We can integrate both sides over some fixed volume $V$, apply some math theorems and get: $$ \int_V\mathbf j\cdot \mathbf E~dV + \oint_{\partial V} d\mathbf a\cdot (\mathbf E\times\mathbf B/\mu_0 ) = -\partial_t\int_V\frac{1}{2}\epsilon_0 E^2 + \frac{1}{2\mu_0}B^2~dV, $$ where the integral over $\partial V$ is over the boundary surface enclosing $V$, ($d\mathbf a$ is infinitesimal surface area vector).

We can interpret the first term on the left as work of electric forces per unit time, the second term as EM energy leaving $V$ through its boundary per unit time, and the right-hand side as decrease of EM energy in the volume $V$ per unit time.
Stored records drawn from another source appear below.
-- pv_equiv track=rewrite | github.com/Porosyatka/test_clone | lec9/lec9_4.py | left_bound
-- ===== SOURCE A (Python) =====
-- def left_bound(A, key):
--     left = -1
--     right = len(A)
--     while right - left > 1:
--         middle = (left + right) // 2
--         if A[middle] < key:
--             left = middle
--         else:
--             right = middle
--     return left
-- ===== SOURCE B (Python) =====
-- def left_bound(A, key):
--     # Two-phase: build the binary-search decision tree for bounds (-1, len(A))
--     # (its shape depends only on len(A)), then walk it with the key comparisons.
--     def build(left, right):
--         if right - left <= 1:
--             return left                       # leaf: the candidate answer
--         middle = (left + right) // 2
--         return (middle, build(middle, right), build(left, middle))
--     node = build(-1, len(A))
--     while isinstance(node, tuple):
--         middle, lt, ge = node
--         node = lt if A[middle] < key else ge
--     return node
-- ===== Notes on version B (the rewrite author's own statement) =====
-- stated objective: alternative
-- what changed: B replaces A's single iterative (left,right) while-loop by two phases with an explicit data structure: it first builds the key-independent binary-search decision tree for bounds (-1, len(A)) by recursion, then walks that tree with the A[middle] < key comparisons; it trades O(n) tree-building work for the structural split.
import Mathlib
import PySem

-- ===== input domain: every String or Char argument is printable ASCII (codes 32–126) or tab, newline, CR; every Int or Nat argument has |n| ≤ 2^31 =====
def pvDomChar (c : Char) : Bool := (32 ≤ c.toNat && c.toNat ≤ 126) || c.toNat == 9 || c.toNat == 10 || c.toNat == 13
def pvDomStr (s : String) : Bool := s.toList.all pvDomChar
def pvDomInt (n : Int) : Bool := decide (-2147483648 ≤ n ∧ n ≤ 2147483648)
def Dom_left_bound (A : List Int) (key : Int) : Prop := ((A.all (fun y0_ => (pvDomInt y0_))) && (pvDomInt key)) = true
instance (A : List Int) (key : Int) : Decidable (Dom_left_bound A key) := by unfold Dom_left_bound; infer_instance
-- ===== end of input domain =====

-- B replaces A's while-loop by an explicit decision-tree data structure: build the
-- key-independent search tree for (-1, len(A)), then walk it with the comparisons.

-- ===== PORT A =====
-- while right - left > 1: middle = (left+right)//2; narrow.  (A[middle] is always in
-- range when the loop body runs, so the pyGetD default is never used.)
def leftBoundLoop (A : List Int) (key : Int) (left right : Int) : Int :=
  if _h : right - left > 1 then
    let middle := PySem.Int.floordiv (left + right) 2
    if PySem.List.pyGetD A middle 0 < key then
      leftBoundLoop A key middle right
    else
      leftBoundLoop A key left middle
  else left
termination_by (right - left).toNat
decreasing_by
  all_goals
    simp only [middle, PySem.Int.floordiv_eq_ediv_of_pos (a := left + right) (by omega : (0:Int) < 2)] at *
    omega

def left_bound (A : List Int) (key : Int) : Int :=
  leftBoundLoop A key (-1) (PySem.List.len A)

-- ===== PORT B =====
-- the decision tree: a leaf carries the candidate answer, a node carries the probed
-- index and the two subtrees ("A[middle] < key" branch first).
inductive BSTree where
  | leaf : Int → BSTree
  | node : Int → BSTree → BSTree → BSTree

-- phase 1: build(left, right) — depends only on the bounds, never on the key.
def buildTree (left right : Int) : BSTree :=
  if _h : right - left ≤ 1 then .leaf left
  else
    let middle := PySem.Int.floordiv (left + right) 2
    .node middle (buildTree middle right) (buildTree left middle)
termination_by (right - left).toNat
decreasing_by
  all_goals
    simp only [PySem.Int.floordiv_eq_ediv_of_pos (a := left + right) (by omega : (0:Int) < 2)] at *
    omega

-- phase 2: walk the tree with the key comparisons.
def walkTree (A : List Int) (key : Int) : BSTree → Int
  | .leaf a => a
  | .node middle lt ge =>
      if PySem.List.pyGetD A middle 0 < key then walkTree A key lt else walkTree A key ge

def left_bound_alt (A : List Int) (key : Int) : Int :=
  walkTree A key (buildTree (-1) (PySem.List.len A))

-- ===== PRECONDITION & SPEC =====
def Spec_left_bound (A : List Int) (key : Int) (out : Int) : Prop := out = left_bound_alt A key
instance (A : List Int) (key : Int) (out : Int) : Decidable (Spec_left_bound A key out) := by unfold Spec_left_bound; infer_instance

-- ===== CLAIM (what is proved, stated in full; the proofs are below) =====
def Claim_equal_left_bound : Prop := ∀ (A : List Int) (key : Int), Dom_left_bound A key → Spec_left_bound A key (left_bound A key)

-- ===== LEMMAS AND PROOFS =====

-- walking the tree built for (l, r) is exactly running A's loop from (l, r)
theorem walk_build_eq_loop (A : List Int) (key : Int) :
    ∀ n (l r : Int), (r - l).toNat ≤ n →
      walkTree A key (buildTree l r) = leftBoundLoop A key l r := by
  intro n
  induction n with
  | zero =>
      intro l r h
      rw [buildTree, leftBoundLoop]
      rw [dif_pos (by omega : r - l ≤ 1), dif_neg (by omega : ¬ r - l > 1)]
      rfl
  | succ n ih =>
      intro l r h
      rw [buildTree, leftBoundLoop]
      by_cases hw : r - l > 1
      · have hfd : PySem.Int.floordiv (l + r) 2 = (l + r) / 2 :=
          PySem.Int.floordiv_eq_ediv_of_pos (by omega)
        rw [dif_neg (by omega : ¬ r - l ≤ 1), dif_pos hw]
        simp only [walkTree]
        by_cases hc : PySem.List.pyGetD A (PySem.Int.floordiv (l + r) 2) 0 < key
        · rw [if_pos hc, if_pos hc]
          exact ih _ r (by omega)
        · rw [if_neg hc, if_neg hc]
          exact ih l _ (by omega)
      · rw [dif_pos (by omega : r - l ≤ 1), dif_neg hw]
        rfl

-- ===== VERDICT (by name: the statement is the Claim_ definition above) =====
theorem left_bound_spec : Claim_equal_left_bound := by
  intro A key _
  show left_bound A key = left_bound_alt A key
  unfold left_bound left_bound_alt
  exact (walk_build_eq_loop A key (PySem.List.len A - (-1)).toNat (-1) (PySem.List.len A) le_rfl).symm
Based on this interpretation, we can define EM energy in the volume $V$:

$$ E_{EM} = \int_V\frac{1}{2}\epsilon_0 E^2 + \frac{1}{2\mu_0}B^2~dV $$ with volume density

$$ w = \frac{1}{2}\epsilon_0 E^2 + \frac{1}{2\mu_0}B^2, $$ and similarly, we can define EM energy flux for $\partial V$ (energy leaving the region $V$ through its boundary $\partial V$ per unit time):

$$ P_{EM} = \oint_{\partial V} d\mathbf a\cdot (\mathbf E\times\mathbf B/\mu_0 ) $$ with flux density: $$ \mathbf S = \mathbf E\times\mathbf B/\mu_0. $$

When in vacuum, these expressions are also called the Poynting energy density and the Poynting vector. The theorem and its interpretation hold in any medium, vacuum or material.

However, in material media it is customary to exclude polarization and magnetization currents from $\mathbf j$, introduce $\mathbf D,\mathbf H$, and do similar procedure. This cannot proceed, however, if there is no simple relation between $\mathbf D$ and $\mathbf E$. Only in the idealized but important case of linear medium, where $\mathbf D$ is linear function of $\mathbf E$, it is possible to arrive at similar result as above, and get somewhat different definitions of EM energy and EM energy flux:

$$ w = \frac{1}{2}\mathbf E\cdot \mathbf D + \frac{1}{2}\mathbf H\cdot \mathbf B. $$

$$ \mathbf S = \mathbf E\times\mathbf H. $$ These are also called the Poynting density and the Poynting vector. However, strictly speaking, in medium, these are not purely EM energy and flux, but include also energy and energy flux due to the polarized/magnetized matter.